Am folgenden Tage kamen um sechs Uhr zwei Wagen, die das Volk in seiner drastischen Redeweise ›Salatkutschen‹ nennt, in schneller Fahrt aus der ›Force‹, um die Richtung nach der ›Conciergerie‹ beim Justizpalast einzuschlagen.

Es gibt wenig Spaziergänger, die diesem rollenden Gefängnis noch nicht begegnet wären; aber obwohl die meisten Bücher einzig für die Pariser geschrieben werden, werden Fremde sich zweifellos freuen, hier eine Schilderung dieses furchtbaren Apparats unserer Kriminalpolizei zu finden. Wer weiß? Vielleicht wird die russische, deutsche oder österreichische Polizei, vielleicht werden die Behörden der Länder, die noch keine Salatkutsche kennen, sie sich zunutze machen; und in mehreren fremden Ländern wird die Nachahmung der Transportweise sicherlich eine Wohltat für die Gefangenen bedeuten.

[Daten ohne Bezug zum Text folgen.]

-- pv_equiv track=rewrite | github.com/CamoLover/AssaultronProject | virtual_body.py | analyze_user_message_for_world_cues
-- ===== SOURCE A (Python) =====
-- from typing import Optional, List, Dict, Any
--
-- def analyze_user_message_for_world_cues(message: str) -> Dict[str, Any]:
--     """
--     Analyze user message for environmental cues that should update world state.
--
--     This is a simple heuristic parser. In the future, this could be replaced
--     with more sophisticated NLP or even CV-based perception.
--
--     Args:
--         message: User's text input
--
--     Returns:
--         Dictionary of world state updates
--     """
--     message_lower = message.lower()
--     updates = {}
--
--     # Detect lighting conditions
--     if any(word in message_lower for word in ["dark", "dim", "can't see"]):
--         updates["environment"] = "dark"
--     elif any(word in message_lower for word in ["bright", "too much light", "blinding"]):
--         updates["environment"] = "bright"
--
--     # Detect threat cues
--     if any(word in message_lower for word in ["intruder", "threat", "danger", "help", "attack"]):
--         updates["threat_level"] = "high"
--     elif any(word in message_lower for word in ["suspicious", "watch out", "careful"]):
--         updates["threat_level"] = "medium"
--     elif any(word in message_lower for word in ["safe", "all clear", "relax"]):
--         updates["threat_level"] = "none"
--
--     # Future: time of day, entity detection, etc.
--
--     return updates
-- ===== SOURCE B (Python) =====
-- # Inverted index: one flat scan over all keywords, keeping the best-ranked
-- # (lowest rank = earliest option in A's if/elif chain) match per category.
-- KEYWORD_INDEX = [
--     ("dark", "environment", "dark", 0),
--     ("dim", "environment", "dark", 0),
--     ("can't see", "environment", "dark", 0),
--     ("bright", "environment", "bright", 1),
--     ("too much light", "environment", "bright", 1),
--     ("blinding", "environment", "bright", 1),
--     ("intruder", "threat_level", "high", 0),
--     ("threat", "threat_level", "high", 0),
--     ("danger", "threat_level", "high", 0),
--     ("help", "threat_level", "high", 0),
--     ("attack", "threat_level", "high", 0),
--     ("suspicious", "threat_level", "medium", 1),
--     ("watch out", "threat_level", "medium", 1),
--     ("careful", "threat_level", "medium", 1),
--     ("safe", "threat_level", "none", 2),
--     ("all clear", "threat_level", "none", 2),
--     ("relax", "threat_level", "none", 2),
-- ]
--
-- def analyze_user_message_for_world_cues(message: str):
--     message_lower = message.lower()
--     best = {}
--     for kw, key, value, rank in KEYWORD_INDEX:
--         if kw in message_lower:
--             cur = best.get(key)
--             if cur is None or rank < cur[0]:
--                 best[key] = (rank, value)
--     return {key: best[key][1] for key in ("environment", "threat_level") if key in best}
-- ===== Notes on version B (the rewrite author's own statement) =====
-- stated objective: alternative
-- what changed: Replaces A's per-category if/elif first-match chains with an inverted flat keyword index scanned once, keeping the lowest-ranked (earliest-option) match per category in a dict and emitting categories in fixed order at the end.
import Mathlib
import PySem

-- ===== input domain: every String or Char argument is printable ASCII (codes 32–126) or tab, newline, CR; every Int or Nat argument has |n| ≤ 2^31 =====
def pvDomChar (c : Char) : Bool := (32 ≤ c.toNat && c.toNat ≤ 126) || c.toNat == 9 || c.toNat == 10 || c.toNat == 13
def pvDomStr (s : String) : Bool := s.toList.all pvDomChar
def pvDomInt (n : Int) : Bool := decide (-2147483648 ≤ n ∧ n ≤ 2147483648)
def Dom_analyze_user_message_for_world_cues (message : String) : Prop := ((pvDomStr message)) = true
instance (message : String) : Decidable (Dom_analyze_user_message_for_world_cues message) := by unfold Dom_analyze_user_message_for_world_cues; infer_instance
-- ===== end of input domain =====

-- ===== PORT A =====
-- B replaces A's per-category if/elif chains by one flat scan of an inverted keyword index keeping the best-ranked match per category; same outputs ('alternative').
def analyze_user_message_for_world_cues (message : String) : List (String × String) :=
  let message_lower := PySem.Str.lower message
  let updates : PySem.Dict String String := PySem.Dict.empty
  let updates :=
    if ["dark", "dim", "can't see"].any (fun w => PySem.Str.isIn w message_lower) then
      updates.insert "environment" "dark"
    else if ["bright", "too much light", "blinding"].any (fun w => PySem.Str.isIn w message_lower) then
      updates.insert "environment" "bright"
    else updates
  let updates :=
    if ["intruder", "threat", "danger", "help", "attack"].any (fun w => PySem.Str.isIn w message_lower) then
      updates.insert "threat_level" "high"
    else if ["suspicious", "watch out", "careful"].any (fun w => PySem.Str.isIn w message_lower) then
      updates.insert "threat_level" "medium"
    else if ["safe", "all clear", "relax"].any (fun w => PySem.Str.isIn w message_lower) then
      updates.insert "threat_level" "none"
    else updates
  updates.items

-- ===== PORT B =====
-- the flat inverted index: (keyword, category key, value, rank of the option inside its category)
def pvKeywordIndex : List (String × String × String × Nat) :=
  [("dark", "environment", "dark", 0),
   ("dim", "environment", "dark", 0),
   ("can't see", "environment", "dark", 0),
   ("bright", "environment", "bright", 1),
   ("too much light", "environment", "bright", 1),
   ("blinding", "environment", "bright", 1),
   ("intruder", "threat_level", "high", 0),
   ("threat", "threat_level", "high", 0),
   ("danger", "threat_level", "high", 0),
   ("help", "threat_level", "high", 0),
   ("attack", "threat_level", "high", 0),
   ("suspicious", "threat_level", "medium", 1),
   ("watch out", "threat_level", "medium", 1),
   ("careful", "threat_level", "medium", 1),
   ("safe", "threat_level", "none", 2),
   ("all clear", "threat_level", "none", 2),
   ("relax", "threat_level", "none", 2)]

-- the body of B's for-loop
def pvAbsorb (message_lower : String) (best : PySem.Dict String (Nat × String))
    (e : String × String × String × Nat) : PySem.Dict String (Nat × String) :=
  let (kw, key, value, rank) := e
  if PySem.Str.isIn kw message_lower then
    match best.get? key with
    | some cur => if rank < cur.1 then best.insert key (rank, value) else best
    | none => best.insert key (rank, value)
  else best

def analyze_user_message_for_world_cues_alt (message : String) : List (String × String) :=
  let message_lower := PySem.Str.lower message
  let best := pvKeywordIndex.foldl (pvAbsorb message_lower) PySem.Dict.empty
  (["environment", "threat_level"] : List String).filterMap
    (fun key => (best.get? key).map (fun rv => (key, rv.2)))

-- ===== PRECONDITION & SPEC =====
def Spec_analyze_user_message_for_world_cues (message : String) (out : List (String × String)) : Prop := out = analyze_user_message_for_world_cues_alt message
instance (message : String) (out : List (String × String)) : Decidable (Spec_analyze_user_message_for_world_cues message out) := by unfold Spec_analyze_user_message_for_world_cues; infer_instance

-- ===== CLAIM =====
def Claim_equal_analyze_user_message_for_world_cues : Prop := ∀ (message : String), Dom_analyze_user_message_for_world_cues message → Spec_analyze_user_message_for_world_cues message (analyze_user_message_for_world_cues message)

-- ===== LEMMAS AND PROOFS =====

-- folding a keyword group over a dict that already holds an entry of rank ≤ rank for its key changes nothing
theorem pv_group_stable (ml key value : String) (rank : Nat) (kws : List String)
    (d : PySem.Dict String (Nat × String)) (cur : Nat × String)
    (h : d.get? key = some cur) (hr : ¬ rank < cur.1) :
    List.foldl (pvAbsorb ml) d (kws.map (fun k => (k, key, value, rank))) = d := by
  induction kws with
  | nil => rfl
  | cons k ks ih =>
    simp only [List.map, List.foldl, pvAbsorb, h, if_neg hr]
    cases PySem.Str.isIn k ml <;> simpa using ih

-- folding a keyword group over a dict with no entry for its key inserts iff some keyword matches
theorem pv_group_none (ml key value : String) (rank : Nat) (kws : List String)
    (d : PySem.Dict String (Nat × String)) (h : d.get? key = none) :
    List.foldl (pvAbsorb ml) d (kws.map (fun k => (k, key, value, rank))) =
      if kws.any (fun w => PySem.Str.isIn w ml) then d.insert key (rank, value) else d := by
  induction kws with
  | nil => simp
  | cons k ks ih =>
    cases hk : PySem.Str.isIn k ml with
    | true =>
      simp only [List.map, List.foldl, pvAbsorb, h, hk, if_true, List.any_cons, Bool.true_or]
      exact pv_group_stable ml key value rank ks _ (rank, value)
        (PySem.Dict.get?_insert_self _ _ _) (lt_irrefl rank)
    | false =>
      simp only [List.map, List.foldl, pvAbsorb, h, hk, List.any_cons, Bool.false_or]
      exact ih

-- ===== VERDICT =====
theorem analyze_user_message_for_world_cues_spec : Claim_equal_analyze_user_message_for_world_cues := by
  intro message _
  unfold Spec_analyze_user_message_for_world_cues
  simp only [analyze_user_message_for_world_cues, analyze_user_message_for_world_cues_alt]
  generalize PySem.Str.lower message = ml
  have hsplit : pvKeywordIndex =
      (["dark", "dim", "can't see"].map (fun k => (k, "environment", "dark", (0 : Nat)))) ++
      (["bright", "too much light", "blinding"].map (fun k => (k, "environment", "bright", (1 : Nat)))) ++
      (["intruder", "threat", "danger", "help", "attack"].map (fun k => (k, "threat_level", "high", (0 : Nat)))) ++
      (["suspicious", "watch out", "careful"].map (fun k => (k, "threat_level", "medium", (1 : Nat)))) ++
      (["safe", "all clear", "relax"].map (fun k => (k, "threat_level", "none", (2 : Nat)))) := by rfl
  rw [hsplit, List.foldl_append, List.foldl_append, List.foldl_append, List.foldl_append]
  rw [pv_group_none ml "environment" "dark" 0 _ PySem.Dict.empty rfl]
  cases h1 : ["dark", "dim", "can't see"].any (fun w => PySem.Str.isIn w ml) with
  | true =>
    simp only [reduceIte]
    rw [pv_group_stable ml "environment" "bright" 1 _ _ (0, "dark") rfl (by omega)]
    rw [pv_group_none ml "threat_level" "high" 0 _ _ rfl]
    cases h3 : ["intruder", "threat", "danger", "help", "attack"].any (fun w => PySem.Str.isIn w ml) with
    | true =>
      simp only [reduceIte]
      rw [pv_group_stable ml "threat_level" "medium" 1 _ _ (0, "high") rfl (by omega)]
      rw [pv_group_stable ml "threat_level" "none" 2 _ _ (0, "high") rfl (by omega)]
      rfl
    | false =>
      simp only [Bool.false_eq_true, reduceIte]
      rw [pv_group_none ml "threat_level" "medium" 1 _ _ rfl]
      cases h4 : ["suspicious", "watch out", "careful"].any (fun w => PySem.Str.isIn w ml) with
      | true =>
        simp only [reduceIte]
        rw [pv_group_stable ml "threat_level" "none" 2 _ _ (1, "medium") rfl (by omega)]
        rfl
      | false =>
        simp only [Bool.false_eq_true, reduceIte]
        rw [pv_group_none ml "threat_level" "none" 2 _ _ rfl]
        cases h5 : ["safe", "all clear", "relax"].any (fun w => PySem.Str.isIn w ml) <;> rfl
  | false =>
    simp only [Bool.false_eq_true, reduceIte]
    rw [pv_group_none ml "environment" "bright" 1 _ PySem.Dict.empty rfl]
    cases h2 : ["bright", "too much light", "blinding"].any (fun w => PySem.Str.isIn w ml) with
    | true =>
      simp only [reduceIte]
      rw [pv_group_none ml "threat_level" "high" 0 _ _ rfl]
      cases h3 : ["intruder", "threat", "danger", "help", "attack"].any (fun w => PySem.Str.isIn w ml) with
      | true =>
        simp only [reduceIte]
        rw [pv_group_stable ml "threat_level" "medium" 1 _ _ (0, "high") rfl (by omega)]
        rw [pv_group_stable ml "threat_level" "none" 2 _ _ (0, "high") rfl (by omega)]
        rfl
      | false =>
        simp only [Bool.false_eq_true, reduceIte]
        rw [pv_group_none ml "threat_level" "medium" 1 _ _ rfl]
        cases h4 : ["suspicious", "watch out", "careful"].any (fun w => PySem.Str.isIn w ml) with
        | true =>
          simp only [reduceIte]
          rw [pv_group_stable ml "threat_level" "none" 2 _ _ (1, "medium") rfl (by omega)]
          rfl
        | false =>
          simp only [Bool.false_eq_true, reduceIte]
          rw [pv_group_none ml "threat_level" "none" 2 _ _ rfl]
          cases h5 : ["safe", "all clear", "relax"].any (fun w => PySem.Str.isIn w ml) <;> rfl
    | false =>
      simp only [Bool.false_eq_true, reduceIte]
      rw [pv_group_none ml "threat_level" "high" 0 _ _ rfl]
      cases h3 : ["intruder", "threat", "danger", "help", "attack"].any (fun w => PySem.Str.isIn w ml) with
      | true =>
        simp only [reduceIte]
        rw [pv_group_stable ml "threat_level" "medium" 1 _ _ (0, "high") rfl (by omega)]
        rw [pv_group_stable ml "threat_level" "none" 2 _ _ (0, "high") rfl (by omega)]
        rfl
      | false =>
        simp only [Bool.false_eq_true, reduceIte]
        rw [pv_group_none ml "threat_level" "medium" 1 _ _ rfl]
        cases h4 : ["suspicious", "watch out", "careful"].any (fun w => PySem.Str.isIn w ml) with
        | true =>
          simp only [reduceIte]
          rw [pv_group_stable ml "threat_level" "none" 2 _ _ (1, "medium") rfl (by omega)]
          rfl
        | false =>
          simp only [Bool.false_eq_true, reduceIte]
          rw [pv_group_none ml "threat_level" "none" 2 _ _ rfl]
          cases h5 : ["safe", "all clear", "relax"].any (fun w => PySem.Str.isIn w ml) <;> rfl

Dieser häßliche Wagen mit dem gelben Wagenkasten, der auf zwei Rädern ruht und innen mit Blech verkleidet ist, zerfällt in zwei Abteilungen. Vorn befindet sich eine mit Leder überzogene Bank, die mit einem Spritzleder bedeckt ist. Das ist der offene Teil der Salatkutsche; er ist bestimmt für einen Gerichtsdiener und einen Gendarmen. Ein starkes, netzartiges Eisengitter trennt dieses Kabriolett, denn das ist es gewissermaßen, in der ganzen Höhe und Breite des Wagens von der zweiten Abteilung, in der sich wie in den Omnibussen zu beiden Seiten des Wagenkastens je eine Holzbank hinzieht; auf diese beiden Bänke setzen sich die Gefangenen; sie kommen mit Hilfe eines Trittes durch einen fensterlosen Wagenschlag am hintern Ende hinein. Der Beiname, ›Salatkutsche‹ kommt daher, daß ursprünglich der Wagen auf allen Seiten nur aus einem Gitterwerk bestand, so daß man die Gefangenen deutlich sehen konnte, wenn sie wie Salatköpfe im Korb durcheinandergeschüttelt wurden. Der größeren Sicherheit halber folgt, um jedem Zufall vorzubeugen, diesem Wagen ein berittener Gendarm; vor allem, wenn Leute darin zum Richtplatz geführt werden, die zum Tode verurteilt worden sind. Ein Ausbruch ist also unmöglich. Da der Wagen innen mit Blech ausgelegt ist, läßt er sich mit keinem Werkzeug durchbohren, zumal die Gefangenen im Augenblick ihrer Verhaftung oder ihrer Eintragung in die Gefangenenliste höchstens noch Uhrfedern besitzen können, die wohl geeignet sind, Gitterstangen zu durchsägen, aber glatten Flächen gegenüber machtlos bleiben. So ist denn auch die durch die erfinderische Pariser Polizei vervollkommnete Salatkutsche schließlich zum Vorbild für den Zellenwagen geworden, der die Sträflinge ins Bagno bringt und der an die Stelle des grauenhaften Karrens getreten ist, jener Schmach vergangener Zivilisationen, den freilich auch eine Manon Lescaut geziert hatte.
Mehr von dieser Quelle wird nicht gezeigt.